先日同僚から、ダークウェブの対策について顧客から相談されているという話を聞いた。日本の顧客からダークウェブという単語を聞くことはあまりないが、最近いくつかハッキングによると思われる情報漏洩事件のニュースも報道されているので気になっている顧客もいるのだろう。
特に以下のニュースは衝撃的だった。
ツイッターは声明で、人間の心理的な隙やミスにつけ込んで情報を盗み出す「ソーシャルエンジニアリング」と呼ぶ手法により、社内システムなどへのアクセス権を持つ一部の従業員が標的になったことを明らかにした。
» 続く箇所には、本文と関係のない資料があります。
-- pv_equiv track=rewrite | github.com/Terobyte/tero2 | tests/test_bugs_open_audit6.py | _source_reraises_provider_errors
-- ===== SOURCE A (Python) =====
-- def _source_reraises_provider_errors(src: str) -> bool:
--     """True when the source contains an explicit re-raise of
--     ProviderError/RateLimitError before the blanket except Exception."""
--     lines = src.splitlines()
--     for i, line in enumerate(lines):
--         stripped = line.strip()
--         if stripped.startswith("except") and "Exception" in stripped and (
--             "ProviderError" not in stripped
--             and "RateLimitError" not in stripped
--         ):
--             # look backwards for an explicit ProviderError/RateLimitError handler
--             window = "\n".join(lines[max(0, i - 10):i])
--             if ("ProviderError" in window or "RateLimitError" in window) and "raise" in window:
--                 return True
--     return False
-- ===== SOURCE B (Python) =====
-- def _source_reraises_provider_errors(src: str) -> bool:
--     """True when the source contains an explicit re-raise of
--     ProviderError/RateLimitError before the blanket except Exception."""
--     last_provider = -11  # latest line index mentioning ProviderError/RateLimitError
--     last_raise = -11     # latest line index containing "raise"
--     for i, line in enumerate(src.splitlines()):
--         stripped = line.strip()
--         if (stripped.startswith("except") and "Exception" in stripped
--                 and "ProviderError" not in stripped
--                 and "RateLimitError" not in stripped
--                 and last_provider >= i - 10 and last_raise >= i - 10):
--             return True
--         if "ProviderError" in line or "RateLimitError" in line:
--             last_provider = i
--         if "raise" in line:
--             last_raise = i
--     return False
-- ===== Notes on version B (the rewrite author's own statement) =====
-- stated objective: alternative
-- what changed: Instead of rebuilding and re-scanning a joined 10-line window at every blanket-except line, B keeps two running integers (last line index mentioning ProviderError/RateLimitError, last line index containing 'raise'), updated after the check, and compares them with i-10.
import Mathlib
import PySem

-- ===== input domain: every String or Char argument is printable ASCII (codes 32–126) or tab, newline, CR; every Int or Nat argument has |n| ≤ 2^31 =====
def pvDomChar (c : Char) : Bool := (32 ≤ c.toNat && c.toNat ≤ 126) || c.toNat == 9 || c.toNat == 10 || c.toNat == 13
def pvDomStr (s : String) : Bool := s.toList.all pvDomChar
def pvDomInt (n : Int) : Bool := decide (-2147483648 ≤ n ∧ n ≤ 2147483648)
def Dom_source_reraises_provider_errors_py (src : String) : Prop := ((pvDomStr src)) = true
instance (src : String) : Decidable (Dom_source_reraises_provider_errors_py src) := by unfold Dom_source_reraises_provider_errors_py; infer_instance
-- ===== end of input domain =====

-- B replaces A's per-except-line rebuild and rescan of the joined 10-line window by two
-- maintained last-seen line indices, a single pass over the lines (objective: alternative).

-- ===== PORT A =====
-- the blanket-except test on the stripped line (shared syntactic guard of both Pythons)
def pvExceptGuard (stripped : String) : Bool :=
  PySem.Str.startswith stripped "except" && PySem.Str.isIn "Exception" stripped &&
    (!PySem.Str.isIn "ProviderError" stripped && !PySem.Str.isIn "RateLimitError" stripped)

-- 'for i, line in enumerate(lines): …' as index recursion (the body reads lines[max(0,i-10):i])
def pvALoop (lines : List String) (i : Nat) : Bool :=
  if h : i < lines.length then
    let line := lines[i]
    let stripped := PySem.Str.strip line
    if pvExceptGuard stripped then
      let window := PySem.Str.join "\n" (PySem.List.slice lines (some (max 0 ((i : Int) - 10))) (some (i : Int)))
      if (PySem.Str.isIn "ProviderError" window || PySem.Str.isIn "RateLimitError" window)
          && PySem.Str.isIn "raise" window then true
      else pvALoop lines (i + 1)
    else pvALoop lines (i + 1)
  else false
termination_by lines.length - i

def source_reraises_provider_errors_py (src : String) : Bool :=
  pvALoop (PySem.Str.splitlines src) 0

-- ===== PORT B =====
-- one pass, carrying i and the two last-seen indices (sentinel -11, as in Source B)
def pvBLoop : List String → Int → Int → Int → Bool
  | [], _, _, _ => false
  | line :: rest, i, lastProv, lastRaise =>
    let stripped := PySem.Str.strip line
    if pvExceptGuard stripped && decide (i - 10 ≤ lastProv) && decide (i - 10 ≤ lastRaise) then
      true
    else
      pvBLoop rest (i + 1)
        (if PySem.Str.isIn "ProviderError" line || PySem.Str.isIn "RateLimitError" line then i else lastProv)
        (if PySem.Str.isIn "raise" line then i else lastRaise)

def source_reraises_provider_errors_py_alt (src : String) : Bool :=
  pvBLoop (PySem.Str.splitlines src) 0 (-11) (-11)

-- ===== PRECONDITION & SPEC =====
def Spec_source_reraises_provider_errors_py (src : String) (out : Bool) : Prop := out = source_reraises_provider_errors_py_alt src
instance (src : String) (out : Bool) : Decidable (Spec_source_reraises_provider_errors_py src out) := by unfold Spec_source_reraises_provider_errors_py; infer_instance

-- ===== CLAIM (what is proved, stated in full; the proofs are below) =====
def Claim_equal_source_reraises_provider_errors_py : Prop := ∀ (src : String), Dom_source_reraises_provider_errors_py src → Spec_source_reraises_provider_errors_py src (source_reraises_provider_errors_py src)

-- ===== LEMMAS AND PROOFS =====

-- an occurrence of sub (not containing c) in x ++ c :: z lies wholly in x or wholly in z
lemma infix_append_cons_iff {α : Type} (c : α) (sub x z : List α) (hc : c ∉ sub) :
    sub <:+: (x ++ c :: z) ↔ sub <:+: x ∨ sub <:+: z := by
  constructor
  · rintro ⟨s, t, e⟩
    by_cases h1 : s.length + sub.length ≤ x.length
    · -- wholly inside x
      left
      have hpre : sub <+: x.drop s.length ++ c :: z := by
        refine ⟨t, ?_⟩
        have hd : (x ++ c :: z).drop s.length = x.drop s.length ++ c :: z := by
          rw [List.drop_append_of_le_length (by omega)]
        have hd2 : (s ++ sub ++ t).drop s.length = sub ++ t := by simp
        rw [← hd, ← e, hd2]
      have hlen : sub.length ≤ (x.drop s.length).length := by
        simp; omega
      have heq : sub = (x.drop s.length ++ c :: z).take sub.length :=
        List.prefix_iff_eq_take.mp hpre
      rw [List.take_append_of_le_length hlen] at heq
      rw [heq]
      exact ((x.drop s.length).take_prefix sub.length).isInfix.trans
        (x.drop_suffix s.length).isInfix
    · by_cases h2 : x.length < s.length
      · -- wholly inside z
        right
        have hd : z = s.drop (x.length + 1) ++ sub ++ t := by
          have h3 : (x ++ c :: z).drop (x.length + 1) = z := by
            have hl : x.length + 1 = (x ++ [c]).length := by simp
            rw [show x ++ c :: z = (x ++ [c]) ++ z by simp, hl, List.drop_left]
          have h4 : (s ++ sub ++ t).drop (x.length + 1)
              = s.drop (x.length + 1) ++ sub ++ t := by
            rw [List.drop_append_of_le_length (l₁ := s ++ sub) (by simp; omega),
                List.drop_append_of_le_length (by omega)]
          rw [← h3, ← e, h4]
        exact ⟨_, _, hd.symm⟩
      · -- the occurrence would straddle c : impossible, c ∉ sub
        exfalso
        have hlen : x.length < (x ++ c :: z).length := by simp
        have h3 : (x ++ c :: z)[x.length]'hlen = c := by
          rw [List.getElem_append_right (le_refl _)]
          simp
        have hlen2 : x.length < (s ++ sub ++ t).length := by rw [e]; simp
        have h4 : (s ++ sub ++ t)[x.length]'hlen2 = sub[x.length - s.length]'(by omega) := by
          rw [List.getElem_append_left (by simp; omega)]
          rw [List.getElem_append_right (by omega)]
        have hm : sub[x.length - s.length]'(by omega) ∈ sub := List.getElem_mem _
        rw [← h4] at hm
        have he : (s ++ sub ++ t)[x.length]'hlen2 = c := by
          simp only [e]; exact h3
        rw [he] at hm
        exact hc hm
  · rintro (⟨s, t, e⟩ | ⟨s, t, e⟩)
    · exact ⟨s, t ++ c :: z, by rw [← e]; simp⟩
    · exact ⟨x ++ c :: s, t, by rw [← e]; simp⟩

-- substring search in a '\n'-join is a per-line search, for a nonempty pattern without '\n'
lemma isIn_join (sub : List Char) (hc : ('\n' : Char) ∉ sub) (hne : sub ≠ []) :
    ∀ xs : List (List Char),
      PySem.Chars.isIn sub (PySem.Chars.join ['\n'] xs) = xs.any (fun l => PySem.Chars.isIn sub l)
  | [] => by
      rw [PySem.Chars.join_nil, List.any_nil, ← Bool.not_eq_true, PySem.Chars.isIn_iff_infix,
        List.infix_nil]
      exact hne
  | [x] => by
      rw [PySem.Chars.join_singleton, List.any_cons, List.any_nil, Bool.or_false]
  | x :: y :: rest => by
      have ih := isIn_join sub hc hne (y :: rest)
      rw [PySem.Chars.join_cons_cons,
        show x ++ ['\n'] ++ PySem.Chars.join ['\n'] (y :: rest)
            = x ++ '\n' :: PySem.Chars.join ['\n'] (y :: rest) by simp,
        Bool.eq_iff_iff, PySem.Chars.isIn_iff_infix, infix_append_cons_iff _ _ _ _ hc,
        List.any_cons, Bool.or_eq_true, ← PySem.Chars.isIn_iff_infix,
        ← PySem.Chars.isIn_iff_infix, ih]

-- the last index j < i with p lines[j] (sentinel -11), as Source B maintains it
def pvLast (p : String → Bool) (lines : List String) (i : Nat) : Int :=
  (List.range i).foldl (fun acc j => if p (lines.getD j "") then (j : Int) else acc) (-11)

lemma pvLast_succ (p : String → Bool) (lines : List String) (i : Nat) :
    pvLast p lines (i + 1) = if p (lines.getD i "") then (i : Int) else pvLast p lines i := by
  unfold pvLast
  rw [List.range_succ, List.foldl_append]
  simp

-- i-10 ≤ pvLast … i  ↔  some line in the window [i-10, i) satisfies p
lemma pvLast_ge_iff (p : String → Bool) (lines : List String) (i : Nat) (t : Int) (ht : -11 < t) :
    (t ≤ pvLast p lines i) ↔ ∃ j : Nat, t ≤ (j : Int) ∧ j < i ∧ p (lines.getD j "") = true := by
  induction i with
  | zero =>
      unfold pvLast
      simp only [List.range_zero, List.foldl_nil]
      constructor
      · intro h; omega
      · rintro ⟨j, _, hj, _⟩; omega
  | succ i ih =>
      rw [pvLast_succ]
      split_ifs with hp
      · constructor
        · intro h; exact ⟨i, h, by omega, hp⟩
        · rintro ⟨j, h1, h2, _⟩; omega
      · rw [ih]
        constructor
        · rintro ⟨j, h1, h2, h3⟩; exact ⟨j, h1, by omega, h3⟩
        · rintro ⟨j, h1, h2, h3⟩
          refine ⟨j, h1, ?_, h3⟩
          rcases Nat.lt_succ_iff_lt_or_eq.mp h2 with h | h
          · exact h
          · subst h; exact absurd h3 hp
何者かが従業員から盗んだアクセス権を使ってアカウントを乗っ取り、著名人になりすましてツイートしたという。
このツイッターの声明でわかるのは、アカウントの乗っ取りについてはウェブからというよりはリアルで脇の甘い従業員を標的として情報を盗み取り犯行におよんだということだ。
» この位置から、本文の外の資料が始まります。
-- pv_equiv track=rewrite | github.com/GEOS-DEV/geosPythonPackages | geos-posp/src/geos_posp/visu/pythonViewUtils/functionsFigure2DGenerator.py | propertiesPerIdentifier
-- ===== SOURCE A (Python) =====
-- def propertiesPerIdentifier( propertyNames: list[ str ] ) -> dict[ str, list[ str ] ]:
--     """Extract identifiers with associatied properties.
--
--     From a list of property names, extracts the identifier (name of the
--     region for flow property or name of a well for well property) and creates
--     a dictionnary with identifiers as keys and the properties containing them
--     for value in a list.
--
--     Args:
--         propertyNames (list[str]): property names
--             Example
--
--             .. code-block:: python
--
--                 [
--                 "WellControls1__BHP__Pa__Source1",
--                 "WellControls1__TotalMassRate__kg/s__Source1",
--                 "WellControls2__BHP__Pa__Source1",
--                 "WellControls2__TotalMassRate__kg/s__Source1"
--                 ]
--
--     Returns:
--         dict[str, list[str]]: property identifiers
--             Example
--
--             .. code-block:: python
--
--                 {
--                     "WellControls1": [
--                     "WellControls1__BHP__Pa__Source1",
--                     "WellControls1__TotalMassRate__kg/s__Source1"
--                     ],
--                     "WellControls2": [
--                     "WellControls2__BHP__Pa__Source1",
--                     "WellControls2__TotalMassRate__kg/s__Source1"
--                     ]
--                 }
--     """
--     propsPerIdentfier: dict[ str, list[ str ] ] = {}
--     for propertyName in propertyNames:
--         elements: list[ str ] = propertyName.split( "__" )
--         identifier: str = elements[ 0 ]
--         if identifier not in propsPerIdentfier:
--             propsPerIdentfier[ identifier ] = []
--         propsPerIdentfier[ identifier ].append( propertyName )
--     return propsPerIdentfier
-- ===== SOURCE B (Python) =====
-- def propertiesPerIdentifier(propertyNames):
--     # Two-pass: extract each name's key once, dedup keys in first-seen order,
--     # then build each group by filtering the (name, key) pairs per key.
--     keys = [name.split("__")[0] for name in propertyNames]
--     order = list(dict.fromkeys(keys))
--     return {k: [n for n, kk in zip(propertyNames, keys) if kk == k] for k in order}
-- ===== Notes on version B (the rewrite author's own statement) =====
-- stated objective: alternative
-- what changed: Replaces the single-scan mutable dict build (membership test plus in-place append per element) with a two-pass strategy: precompute all keys, dedup them in first-seen order, then construct each group by a comprehension filtering the zipped (name, key) pairs.
import Mathlib
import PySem

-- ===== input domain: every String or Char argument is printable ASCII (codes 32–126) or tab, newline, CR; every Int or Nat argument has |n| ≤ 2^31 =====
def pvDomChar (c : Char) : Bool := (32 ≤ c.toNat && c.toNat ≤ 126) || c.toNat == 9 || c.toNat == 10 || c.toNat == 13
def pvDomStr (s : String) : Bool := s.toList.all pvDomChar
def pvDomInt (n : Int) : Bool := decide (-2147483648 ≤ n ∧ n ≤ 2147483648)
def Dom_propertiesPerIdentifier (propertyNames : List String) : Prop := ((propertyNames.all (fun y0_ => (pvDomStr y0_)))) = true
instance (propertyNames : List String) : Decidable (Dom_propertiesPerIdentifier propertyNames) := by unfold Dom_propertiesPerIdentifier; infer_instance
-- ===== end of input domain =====

-- B replaces the single-scan mutable-dict build with a two-pass strategy (precompute keys,
-- dedup them in first-seen order, filter the zipped pairs per key); objective: alternative.


-- ===== PORT A =====
-- one loop step of A's for-loop (dict state); `elements[0]` is `headD ""`: split? with a
-- non-empty separator always returns `some` of a non-empty list, so this is exact
def pvStepA (propsPerIdentfier : PySem.Dict String (List String)) (propertyName : String) :
    PySem.Dict String (List String) :=
  let elements : List String := (PySem.Str.split? propertyName "__").getD []
  let identifier : String := elements.headD ""
  let d := if propsPerIdentfier.contains identifier then propsPerIdentfier
           else propsPerIdentfier.insert identifier []
  d.modify identifier [] (fun l => l ++ [propertyName])

def propertiesPerIdentifier (propertyNames : List String) : List (String × List String) :=
  (propertyNames.foldl pvStepA PySem.Dict.empty).items

-- ===== PORT B =====
def pvKey (name : String) : String := ((PySem.Str.split? name "__").getD []).headD ""

def propertiesPerIdentifier_alt (propertyNames : List String) : List (String × List String) :=
  let keys := propertyNames.map pvKey
  let order := PySem.List.dedup keys
  order.map (fun k => (k, (propertyNames.zip keys).filterMap
      (fun p => if p.2 == k then some p.1 else none)))

-- ===== PRECONDITION & SPEC =====
def Spec_propertiesPerIdentifier (propertyNames : List String) (out : List (String × List String)) : Prop := out = propertiesPerIdentifier_alt propertyNames
instance (propertyNames : List String) (out : List (String × List String)) : Decidable (Spec_propertiesPerIdentifier propertyNames out) := by unfold Spec_propertiesPerIdentifier; infer_instance

-- ===== CLAIM (what is proved, stated in full; the proofs are below) =====
def Claim_equal_propertiesPerIdentifier : Prop := ∀ (propertyNames : List String), Dom_propertiesPerIdentifier propertyNames → Spec_propertiesPerIdentifier propertyNames (propertiesPerIdentifier propertyNames)

-- ===== LEMMAS AND PROOFS =====

-- B's zipped filterMap is a plain filter by key
theorem pvZipFilter (ns : List String) (k : String) :
    (ns.zip (ns.map pvKey)).filterMap (fun p => if p.2 == k then some p.1 else none)
    = ns.filter (fun n => pvKey n == k) := by
  induction ns with
  | nil => rfl
  | cons n t ih =>
    simp only [List.map_cons, List.zip_cons_cons, List.filterMap_cons, List.filter_cons]
    by_cases h : pvKey n == k <;> simp [h] <;> simpa using ih

-- PySem.List.dedup of a snoc
theorem pvDedupSnoc (L : List String) (x : String) :
    PySem.List.dedup (L ++ [x])
    = if x ∈ L then PySem.List.dedup L else PySem.List.dedup L ++ [x] := by
  have hc : (PySem.Set.ofList L).contains x = decide (x ∈ L) := by
    simp [PySem.Set.contains, List.contains_eq_mem, PySem.Set.mem_ofList]
  have h1 : PySem.List.dedup (L ++ [x]) = PySem.Set.add (PySem.Set.ofList L) x := by
    simp [PySem.List.dedup, PySem.Set.ofList, List.foldl_append]
  rw [h1, PySem.Set.add, hc]
  by_cases h : x ∈ L <;> simp [h, PySem.List.dedup]

-- getD on a dict whose items list is a map over a key list
theorem pvGetDMap (L : List String) (f : String → List String) (k : String) :
    (PySem.Dict.mk (L.map (fun kk => (kk, f kk)))).getD k []
    = if k ∈ L then f k else [] := by
  induction L with
  | nil => simp [PySem.Dict.getD, PySem.Dict.get?]
  | cons a t ih =>
    by_cases hak : a = k
    · subst hak; simp [PySem.Dict.getD, PySem.Dict.get?]
    · have hb : (a == k) = false := by simp [hak]
      have hstep : (PySem.Dict.mk ((a, f a) :: t.map (fun kk => (kk, f kk)))).getD k []
          = (PySem.Dict.mk (t.map (fun kk => (kk, f kk)))).getD k [] := by
        simp [PySem.Dict.getD, PySem.Dict.get?, hb]
      rw [List.map_cons, hstep, ih]
      have hka : ¬ k = a := fun hh => hak hh.symm
      simp [List.mem_cons, hka]

-- contains on such a dict
theorem pvContainsMap (L : List String) (f : String → List String) (k : String) :
    (PySem.Dict.mk (L.map (fun kk => (kk, f kk)))).contains k = decide (k ∈ L) := by
  induction L with
  | nil => simp [PySem.Dict.contains]
  | cons a t ih =>
    simp only [PySem.Dict.contains] at ih ⊢
    by_cases h : a = k
    · simp [h, ih]
    · have h2 : ¬ k = a := fun hh => h hh.symm
      simp [h, h2, ih]

-- loop invariant: A's dict after the fold, as a map over the deduped key list
theorem pvFoldInv (ns : List String) :
    (ns.foldl pvStepA PySem.Dict.empty).items
    = (PySem.List.dedup (ns.map pvKey)).map
        (fun k => (k, ns.filter (fun n => pvKey n == k))) := by
  induction ns using List.reverseRecOn with
  | nil => rfl
  | append_singleton ns n ih =>
    rw [List.foldl_append, List.foldl_cons, List.foldl_nil]
    have hdict : (ns.foldl pvStepA PySem.Dict.empty)
        = PySem.Dict.mk ((PySem.List.dedup (ns.map pvKey)).map
            (fun k => (k, ns.filter (fun m => pvKey m == k)))) := by
      cases h : ns.foldl pvStepA PySem.Dict.empty with
      | mk items => rw [← h, PySem.Dict.ext_iff, ih]
    set L := PySem.List.dedup (ns.map pvKey) with hL
    set f : String → List String := fun k => ns.filter (fun m => pvKey m == k) with hf
    have hmemL : ∀ k, k ∈ L ↔ k ∈ ns.map pvKey := fun k => PySem.List.mem_dedup _ _
    have hkey : ((PySem.Str.split? n "__").getD []).headD "" = pvKey n := rfl
    simp only [pvStepA, hdict, hkey, List.map_append, List.map_cons, List.map_nil]
    rw [pvDedupSnoc, ← hL]
    by_cases hmem : pvKey n ∈ ns.map pvKey
    · -- key already present: overwrite that entry in place, others keep their filter
      have hcont : (PySem.Dict.mk (L.map fun kk => (kk, f kk))).contains (pvKey n) = true := by
        rw [pvContainsMap]; simp [(hmemL _).mpr hmem]
      have hgd : (PySem.Dict.mk (L.map fun kk => (kk, f kk))).getD (pvKey n) [] = f (pvKey n) := by
        rw [pvGetDMap]; simp [(hmemL _).mpr hmem]
      rw [if_pos hmem, if_pos hcont, PySem.Dict.modify, hgd, PySem.Dict.insert, if_pos hcont]
      simp only [List.map_map]
      apply List.map_congr_left
      intro k hk
      by_cases he : k = pvKey n
      · subst he
        simp [Function.comp, hf, List.filter_append]
      · have hne : ¬ pvKey n = k := fun hh => he hh.symm
        have h1 : (k == pvKey n) = false := by simp [he]
        have h2 : (pvKey n == k) = false := by simp [hne]
        simp [Function.comp, h1, h2, List.filter_append]
    · -- new key: appended at the end with the single new name
      have hcont : (PySem.Dict.mk (L.map fun kk => (kk, f kk))).contains (pvKey n) = false := by
        have hnm : ¬ pvKey n ∈ L := fun h => hmem ((hmemL _).mp h)
        rw [pvContainsMap]; simp [hnm]
      have hnc : ¬ ((PySem.Dict.mk (L.map fun kk => (kk, f kk))).contains (pvKey n) = true) := by
        simp [hcont]
      rw [if_neg hmem, if_neg hnc, PySem.Dict.insert, if_neg hnc]
      rw [PySem.Dict.modify]
      have hfind : (L.map fun kk => (kk, f kk)).find? (fun p => p.1 == pvKey n) = none := by
        rw [List.find?_eq_none]
        intro p hp
        obtain ⟨kk, hkk, rfl⟩ := List.mem_map.mp hp
        have hne : ¬ kk = pvKey n := fun h => hmem (h ▸ (hmemL kk).mp hkk)
        simp [hne]
      have hgd : (PySem.Dict.mk (L.map (fun kk => (kk, f kk)) ++ [(pvKey n, [])])).getD (pvKey n) []
          = [] := by
        simp [PySem.Dict.getD, PySem.Dict.get?, List.find?_append, hfind]
      rw [hgd, PySem.Dict.insert]
      have hcont2 : (PySem.Dict.mk (L.map (fun kk => (kk, f kk)) ++ [(pvKey n, [])])).contains
          (pvKey n) = true := by simp [PySem.Dict.contains]
      rw [if_pos hcont2]
      simp only [List.map_append, List.map_map, List.map_cons, List.map_nil]
      congr 1
      · apply List.map_congr_left
        intro k hk
        have hne' : ¬ pvKey n = k := fun h => hmem (h ▸ (hmemL k).mp hk)
        have hne'' : ¬ k = pvKey n := fun h => hne' h.symm
        have hb1 : (k == pvKey n) = false := by simp [hne'']
        have hb2 : (pvKey n == k) = false := by simp [hne']
        simp [Function.comp, hb1, hb2, List.filter_append]
      · have hnil : ns.filter (fun m => pvKey m == pvKey n) = [] := by
          rw [List.filter_eq_nil_iff]
          intro m hm hbeq
          exact hmem (List.mem_map.mpr ⟨m, hm, by simpa using hbeq⟩)
        simp [List.filter_append, hnil]

-- ===== VERDICT (by name: the statement is the Claim_ definition above) =====
theorem propertiesPerIdentifier_spec : Claim_equal_propertiesPerIdentifier := by
  intro ns _
  show propertiesPerIdentifier ns = propertiesPerIdentifier_alt ns
  unfold propertiesPerIdentifier propertiesPerIdentifier_alt
  rw [pvFoldInv]
  exact List.map_congr_left (fun k _ => by rw [pvZipFilter])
私自身はダークウェブに精通しているわけではないが、ウェブには様々なハッキング情報やハッキングツールなどが出回っていることは以下の記事で読んだ本にも記載があったので知っている。
ハッカーの手口は巧妙でIT技術を駆使しているだけではないことも知っているし、むしろIT技術以外のところのスキルや組織の方に舌を巻く。
ソーシャルエンジニアリングについて知っていたとしても、隣人を疑って生活や仕事をしている人はいないであろう。
しかし、本当に重要な情報を扱うのであれば、疑わねばならないだろうし、むやみやたらと情報を公開するようなことをしてはならない。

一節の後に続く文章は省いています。